The Alamo Christian Foundation was an American cult founded in 1969 by Christian evangelist Tony Alamo and one of his wives, Susan Alamo. Susan Alamo died in April 1982. After years of legal troubles during which he was accused of engaging in abusive behavior against his followers, Alamo was convicted of ten child rape offenses in 2009. He remained in prison until his death in May 2017.

Founders
Tony Alamo (1934–2017) was born Bernie Lazar Hoffman to a Jewish family. In the 1960s, he worked in Hollywood as a pop singer under the names Mark Hoffman and Marcus Abad. Also he owned the Little Mark, Alamo, and Talamo Records record labels.

Susan Alamo (1925–1982) was born Edith Opal Horn in Alma, Arkansas. Twice married and with a daughter, she came to Hollywood and attempted to become an actress. Converting from Judaism to Christianity, she became an itinerant evangelist before she met Hoffman.

After divorcing their respective spouses, Horn and Hoffman married in a 1966 Las Vegas ceremony, legally changing their names to Tony Alamo and Susan Alamo.

History

Early years
Tony and Susan Alamo founded the Alamo Christian Foundation in 1969 in Hollywood, California. The church became the subject of controversy and as a result, it was frequently criticized for its manner of evangelization, which often involved young members of the congregation walking on the streets of Hollywood, inviting people to convert to Christianity and taking them to the church for evening services in Agua Dulce – roughly an hour away – for a meeting and a meal. Many of these individuals chose to stay on to become Bible students and lay ministers.

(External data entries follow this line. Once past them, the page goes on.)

-- pv_equiv track=rewrite | github.com/K4liber/web_games | back/bluff/check.py | _small_straight
-- ===== SOURCE A (Python) =====
-- def _small_straight(
--     sequence: str,
--     cards: list[tuple[str, str]]
-- ) -> bool:
--     _needed_figure_to_count = {
--         '9': 0,
--         '10': 0,
--         'jack': 0,
--         'queen': 0,
--         'king': 0
--     }
--
--     for card in cards:
--         figure = card[0]
--
--         if figure in _needed_figure_to_count:
--             _needed_figure_to_count[figure] += 1
--
--     if all(list(_needed_figure_to_count.values())):
--         return True
--
--     return False
-- ===== SOURCE B (Python) =====
-- def _small_straight(
--     sequence: str,
--     cards: list[tuple[str, str]]
-- ) -> bool:
--     return all(
--         any(card[0] == figure for card in cards)
--         for figure in ('9', '10', 'jack', 'queen', 'king')
--     )
-- ===== Notes on version B (the rewrite author's own statement) =====
-- stated objective: simpler
-- what changed: B inverts the traversal: it loops over the five needed figures and scans the cards for each with any(), maintaining no dict/set/counter at all, instead of A's single pass that filters figures into a counting dict and then checks all counts nonzero.
import Mathlib
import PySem

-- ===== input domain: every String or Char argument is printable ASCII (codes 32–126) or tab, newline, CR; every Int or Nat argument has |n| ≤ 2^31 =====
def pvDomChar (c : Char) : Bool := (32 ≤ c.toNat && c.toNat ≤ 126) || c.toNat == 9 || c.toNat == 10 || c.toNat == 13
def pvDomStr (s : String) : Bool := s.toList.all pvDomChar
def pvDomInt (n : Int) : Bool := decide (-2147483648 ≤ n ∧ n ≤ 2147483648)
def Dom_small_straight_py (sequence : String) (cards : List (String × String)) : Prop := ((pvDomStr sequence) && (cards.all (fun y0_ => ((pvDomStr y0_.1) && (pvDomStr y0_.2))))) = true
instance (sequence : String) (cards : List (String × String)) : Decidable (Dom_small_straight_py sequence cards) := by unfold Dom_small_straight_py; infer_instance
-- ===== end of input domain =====

-- B inverts the traversal: an outer loop over the five needed figures with an inner any-scan of the cards, keeping no counting dict (simpler; same cost).

-- ===== PORT A =====
def small_straight_py (sequence : String) (cards : List (String × String)) : Bool :=
  let d0 : PySem.Dict String Int :=
    PySem.Dict.ofList [("9", 0), ("10", 0), ("jack", 0), ("queen", 0), ("king", 0)]
  let d := cards.foldl (fun d card =>
    let figure := card.1
    if d.contains figure then d.modify figure 0 (· + 1) else d) d0
  if d.values.all (fun v => v != 0) then true else false

-- ===== PORT B =====
def small_straight_py_alt (sequence : String) (cards : List (String × String)) : Bool :=
  ["9", "10", "jack", "queen", "king"].all
    (fun figure => cards.any (fun card => card.1 == figure))

-- ===== PRECONDITION & SPEC =====
def Spec_small_straight_py (sequence : String) (cards : List (String × String)) (out : Bool) : Prop := out = small_straight_py_alt sequence cards
instance (sequence : String) (cards : List (String × String)) (out : Bool) : Decidable (Spec_small_straight_py sequence cards out) := by unfold Spec_small_straight_py; infer_instance

-- ===== CLAIM (what is proved, stated in full; the proofs are below) =====
def Claim_equal_small_straight_py : Prop := ∀ (sequence : String) (cards : List (String × String)), Dom_small_straight_py sequence cards → Spec_small_straight_py sequence cards (small_straight_py sequence cards)

-- ===== LEMMAS AND PROOFS =====

-- A's loop body and its initial dict, named for the lemmas below.
def pvStep (d : PySem.Dict String Int) (card : String × String) : PySem.Dict String Int :=
  if d.contains card.1 then d.modify card.1 0 (· + 1) else d

def pvD0 : PySem.Dict String Int :=
  PySem.Dict.ofList [("9", 0), ("10", 0), ("jack", 0), ("queen", 0), ("king", 0)]

def pvKeys : List String := ["9", "10", "jack", "queen", "king"]

lemma pvStep_keys (d : PySem.Dict String Int) (c : String × String) : (pvStep d c).keys = d.keys := by
  unfold pvStep
  split
  · rw [PySem.Dict.keys_modify, PySem.Dict.keys_insert_of_contains]
    assumption
  · rfl

lemma pvFold_keys (cards : List (String × String)) (d : PySem.Dict String Int) :
    (cards.foldl pvStep d).keys = d.keys := by
  induction cards generalizing d with
  | nil => rfl
  | cons c rest ih => rw [List.foldl_cons, ih, pvStep_keys]

lemma pvStep_contains (d : PySem.Dict String Int) (c : String × String) (f : String)
    (hf : d.contains f = true) : (pvStep d c).contains f = true := by
  unfold pvStep
  split
  · rw [PySem.Dict.contains_modify]; simp [hf]
  · exact hf

-- counting invariant of A's loop at any key the dict contains
lemma pvFold_getD (cards : List (String × String)) (d : PySem.Dict String Int) (f : String)
    (hf : d.contains f = true) :
    (cards.foldl pvStep d).getD f 0 = d.getD f 0 + ((cards.map Prod.fst).count f : Int) := by
  induction cards generalizing d with
  | nil => simp
  | cons c rest ih =>
    rw [List.foldl_cons, ih (pvStep d c) (pvStep_contains d c f hf)]
    have hst : (pvStep d c).getD f 0 = if c.1 = f then d.getD f 0 + 1 else d.getD f 0 := by
      unfold pvStep
      split
      · rw [PySem.Dict.getD_modify]
        by_cases hfc : f = c.1 <;> simp [hfc, eq_comm]
      · have hne : ¬ c.1 = f := by
          intro he; rename_i hnc; rw [he] at hnc; simp [hf] at hnc
        simp [hne]
    rw [hst]
    by_cases hfc : c.1 = f <;> simp [List.count_cons, hfc] <;> push_cast <;> ring

lemma pvContains_of_mem (f : String) (hfm : f ∈ pvKeys) : pvD0.contains f = true := by
  fin_cases hfm <;> decide

lemma pvGetD0 (f : String) (hfm : f ∈ pvKeys) : pvD0.getD f 0 = 0 := by
  fin_cases hfm <;> decide

theorem small_straight_py_spec : Claim_equal_small_straight_py := by
  intro sequence cards _
  unfold Spec_small_straight_py small_straight_py small_straight_py_alt
  show (if ((cards.foldl pvStep pvD0).values.all (fun v => v != 0)) = true then true else false)
      = pvKeys.all (fun figure => cards.any (fun card => card.1 == figure))
  have hkeys : (cards.foldl pvStep pvD0).keys = pvKeys := by
    rw [pvFold_keys]; decide
  have hnodup : (cards.foldl pvStep pvD0).keys.Nodup := by rw [hkeys]; decide
  have hone : ∀ f ∈ pvKeys,
      ((((cards.foldl pvStep pvD0).getD f 0) != 0) = true ↔
        cards.any (fun card => card.1 == f) = true) := by
    intro f hfm
    rw [pvFold_getD cards pvD0 f (pvContains_of_mem f hfm), pvGetD0 f hfm]
    rw [List.any_eq_true]
    constructor
    · intro h
      have : 0 < (cards.map Prod.fst).count f := by
        simp only [zero_add, bne_iff_ne, ne_eq, Int.natCast_eq_zero] at h
        omega
      obtain ⟨x, hx, rfl⟩ := List.mem_map.mp (List.count_pos_iff.mp this)
      exact ⟨x, hx, by simp⟩
    · rintro ⟨c, hc, hcf⟩
      have : f ∈ cards.map Prod.fst := List.mem_map.mpr ⟨c, hc, by simpa using hcf⟩
      have := List.count_pos_iff.mpr this
      simp only [zero_add, bne_iff_ne, ne_eq, Int.natCast_eq_zero]
      omega
  rw [PySem.Dict.values_eq_map_keys _ hnodup 0, hkeys]
  by_cases hA : (pvKeys.map (fun k => (cards.foldl pvStep pvD0).getD k 0)).all (fun v => v != 0) = true
  · rw [if_pos hA]
    symm
    rw [List.all_eq_true]
    intro f hfm
    exact (hone f hfm).mp (List.all_eq_true.mp hA _ (List.mem_map_of_mem hfm))
  · rw [if_neg hA]
    symm
    rw [Bool.eq_false_iff]
    intro hB
    apply hA
    rw [List.all_eq_true]
    rintro v hv
    obtain ⟨f, hfm, rfl⟩ := List.mem_map.mp hv
    exact (hone f hfm).mpr (List.all_eq_true.mp hB f hfm)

In 1976, the church relocated to Dyer, Arkansas, where Susan had grown up. There the church grew to several hundred members and it also established printing facilities, a school, and a tabernacle. It also operated a drug rehabilitation facility, and those who were involved in the church developed several businesses in the Alma area. As the church expanded, it established other churches in Nashville, Chicago, Brooklyn, and Miami Beach. Among the businesses which Alamo started was decorating denim jackets and airbrushing them with bright, colorful designs. Many Hollywood celebrities were seen wearing them, including Michael Jackson, who wore a modified leather Alamo jacket on the cover of his album Bad. The church's projects included Nashville's largest country and western clothing store.

The church published religious tracts and distributed tapes of sermons by the Alamos. With the assistance of some church members, the Alamos produced records and tapes. They launched a national television ministry in the 1970s.

Death of Susan Alamo
Seventeen days before her 57th birthday, Susan Alamo died of breast cancer on 8 April 1982 in Tulsa, Oklahoma, at the City of Faith hospital. In the reported belief that she would rise from the dead, her embalmed body was kept on display for six months, before it was entombed in a heart-shaped marble mausoleum on church property.

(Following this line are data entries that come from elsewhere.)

-- pv_equiv track=rewrite | github.com/HrvojeFER/ppj-lab | LAB3/SemantickiAnalizator.py | special_split
-- ===== SOURCE A (Python) =====
-- def special_split(string: str):
--     to_return = list()
--     buffer = ""
--     is_in_quote = False
--
--     for character in string:
--         if not is_in_quote and character is "\n":
--             to_return.append(buffer)
--             buffer = ""
--             continue
--
--         if character is '"':
--             is_in_quote = not is_in_quote
--
--         buffer += character
--
--     if len(buffer) is not 0:
--         to_return.append(buffer)
--
--     return to_return
-- ===== SOURCE B (Python) =====
-- def special_split(string: str):
--     result = []
--     buffer = ""
--     segments = string.split('"')
--     last = len(segments) - 1
--     for i, seg in enumerate(segments):
--         if i % 2 == 0:
--             parts = seg.split('\n')
--             buffer += parts[0]
--             for p in parts[1:]:
--                 result.append(buffer)
--                 buffer = p
--         else:
--             buffer += seg
--         if i != last:
--             buffer += '"'
--     if buffer:
--         result.append(buffer)
--     return result
-- ===== Notes on version B (the rewrite author's own statement) =====
-- stated objective: faster
-- what changed: Replaces A's char-by-char state machine (with O(n) string += per character) by a single split on '"' into alternating outside/inside regions, splitting only even-indexed regions on '\n' and re-inserting the removed quotes into the running buffer.
import Mathlib
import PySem

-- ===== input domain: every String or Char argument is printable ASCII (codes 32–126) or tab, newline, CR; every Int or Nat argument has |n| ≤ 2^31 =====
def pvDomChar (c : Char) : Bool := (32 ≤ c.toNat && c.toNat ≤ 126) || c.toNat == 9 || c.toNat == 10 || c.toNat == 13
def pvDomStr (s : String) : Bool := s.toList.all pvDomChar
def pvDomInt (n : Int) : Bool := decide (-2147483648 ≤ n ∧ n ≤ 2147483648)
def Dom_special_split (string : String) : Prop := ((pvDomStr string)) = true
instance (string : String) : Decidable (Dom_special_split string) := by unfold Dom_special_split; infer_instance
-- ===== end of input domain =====

-- B splits the input once on '"' (alternating outside/inside regions) and splits only the
-- even-indexed regions on '\n'; same return value as A's char-by-char state machine.

-- ===== PORT A =====
-- A's loop state: (to_return, buffer, is_in_quote); buffer kept as List Char.
def pvStepA (st : List String × List Char × Bool) (c : Char) : List String × List Char × Bool :=
  let (tr, buf, q) := st
  if !q && c = '\n' then (tr ++ [String.ofList buf], [], q)
  else if c = '"' then (tr, buf ++ [c], !q)
  else (tr, buf ++ [c], q)

def special_split (string : String) : List String :=
  let (tr, buf, _) := string.toList.foldl pvStepA ([], [], false)
  if buf.length ≠ 0 then tr ++ [String.ofList buf] else tr

-- ===== PORT B =====
-- str.split(c) for a single-character separator (same result as Python's split).
def pvSplitCh (c : Char) : List Char → List (List Char)
  | [] => [[]]
  | a :: t =>
    if a = c then [] :: pvSplitCh c t
    else match pvSplitCh c t with
         | [] => [[a]]          -- unreachable: pvSplitCh never returns []
         | h :: r => (a :: h) :: r

-- the loop over segments; `ev` = current index is even (outside quotes)
def pvGoB : Bool → List String → List Char → List (List Char) → List String × List Char
  | _, acc, buf, [] => (acc, buf)
  | ev, acc, buf, seg :: rest =>
    let st :=
      if ev then
        match pvSplitCh '\n' seg with
        | [] => (acc, buf)     -- unreachable
        | p :: ps => ps.foldl (fun st p' => (st.1 ++ [String.ofList st.2], p')) (acc, buf ++ p)
      else (acc, buf ++ seg)
    match rest with
    | [] => st
    | _ :: _ => pvGoB (!ev) st.1 (st.2 ++ ['"']) rest

def special_split_alt (string : String) : List String :=
  let (acc, buf) := pvGoB true [] [] (pvSplitCh '"' string.toList)
  if buf ≠ [] then acc ++ [String.ofList buf] else acc

-- ===== PRECONDITION & SPEC =====
def Spec_special_split (string : String) (out : List String) : Prop := out = special_split_alt string
instance (string : String) (out : List String) : Decidable (Spec_special_split string out) := by unfold Spec_special_split; infer_instance

-- ===== CLAIM (what is proved, stated in full; the proofs are below) =====
def Claim_equal_special_split : Prop := ∀ (string : String), Dom_special_split string → Spec_special_split string (special_split string)

-- ===== LEMMAS AND PROOFS =====

lemma pvSplitCh_ne_nil (c : Char) (l : List Char) : pvSplitCh c l ≠ [] := by
  cases l with
  | nil => simp [pvSplitCh]
  | cons a t =>
    simp only [pvSplitCh]
    split
    · simp
    · rcases h : pvSplitCh c t with _ | ⟨h', r⟩ <;> simp

-- pushing one non-quote, non-newline-relevant char into the head segment
lemma pvGoB_cons_char (ev : Bool) (acc : List String) (buf : List Char) (a : Char)
    (h : List Char) (r : List (List Char))
    (ha : ev = true → a ≠ '\n') :
    pvGoB ev acc buf ((a :: h) :: r) = pvGoB ev acc (buf ++ [a]) (h :: r) := by
  cases ev with
  | false => simp [pvGoB, List.append_assoc]
  | true =>
    have ha' := ha rfl
    rcases hn : pvSplitCh '\n' h with _ | ⟨p, ps⟩
    · exact absurd hn (pvSplitCh_ne_nil _ _)
    · simp [pvGoB, pvSplitCh, ha', hn, List.append_assoc]

lemma pvGoB_cons_newline (acc : List String) (buf : List Char)
    (h : List Char) (r : List (List Char)) :
    pvGoB true acc buf (('\n' :: h) :: r) = pvGoB true (acc ++ [String.ofList buf]) [] (h :: r) := by
  rcases hn : pvSplitCh '\n' h with _ | ⟨p, ps⟩
  · exact absurd hn (pvSplitCh_ne_nil _ _)
  · simp [pvGoB, pvSplitCh, hn, List.foldl]

lemma pvGoB_main (l : List Char) : ∀ (q : Bool) (acc : List String) (buf : List Char),
    pvGoB (!q) acc buf (pvSplitCh '"' l) =
      ((l.foldl pvStepA (acc, buf, q)).1, (l.foldl pvStepA (acc, buf, q)).2.1) := by
  induction l with
  | nil => intro q acc buf; cases q <;> simp [pvSplitCh, pvGoB]
  | cons a t ih =>
    intro q acc buf
    by_cases haq : a = '"'
    · subst haq
      have hne := pvSplitCh_ne_nil '"' t
      rcases hq : pvSplitCh '"' t with _ | ⟨h, r⟩
      · exact absurd hq hne
      · have step : pvGoB (!q) acc buf (pvSplitCh '"' ('"' :: t))
            = pvGoB (!(!q)) acc (buf ++ ['"']) (h :: r) := by
          cases q <;> simp [pvSplitCh, pvGoB, hq, List.foldl]
        rw [step, ← hq, ih (!q) acc (buf ++ ['"'])]
        cases q <;> simp [List.foldl, pvStepA]
    · rcases hq : pvSplitCh '"' t with _ | ⟨h, r⟩
      · exact absurd hq (pvSplitCh_ne_nil _ _)
      · have hsp : pvSplitCh '"' (a :: t) = (a :: h) :: r := by
          simp [pvSplitCh, haq, hq]
        by_cases han : q = false ∧ a = '\n'
        · obtain ⟨hqf, han'⟩ := han
          subst hqf; subst han'
          rw [hsp]
          simp only [Bool.not_false]
          rw [pvGoB_cons_newline, ← hq]
          have ih' := ih false (acc ++ [String.ofList buf]) []
          simp only [Bool.not_false] at ih'
          rw [ih']
          simp [List.foldl, pvStepA]
        · have hstep : pvStepA (acc, buf, q) a = (acc, buf ++ [a], q) := by
            simp [pvStepA, haq]
            intro h1 h2
            cases q with
            | false => exact absurd ⟨rfl, h2⟩ han
            | true => simp at h1
          rw [hsp]
          rw [pvGoB_cons_char (!q) acc buf a h r, ← hq, ih q acc (buf ++ [a])]
          · simp [List.foldl, hstep]
          · intro hqe
            cases q with
            | true => simp at hqe
            | false => intro hc; exact han ⟨rfl, hc⟩

-- ===== VERDICT (by name: the statement is the Claim_ definition above) =====
theorem special_split_spec : Claim_equal_special_split := by
  intro s _
  unfold Spec_special_split special_split special_split_alt
  have h := pvGoB_main s.toList false [] []
  simp only [Bool.not_false] at h
  rw [h]
  rcases s.toList.foldl pvStepA ([], [], false) with ⟨tr, buf, q⟩
  by_cases hb : buf = [] <;> simp [hb]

In 1991 the federal government confiscated the property, finding when its agents arrived that Susan's body had been removed. Her estranged daughter, Christhiaon Coie, brought a suit against Tony for stealing the body, and her stepfather obtained a court order requiring the body to be returned.

Tax problems and criminal proceedings
In 1982, the same year that Susan Alamo died, the foundation was discontinued and replaced by the newly incorporated Music Square Church (MSC).  MSC was granted 501c tax-exempt status in 1981, but this was retroactively revoked by the IRS on April 5, 1996.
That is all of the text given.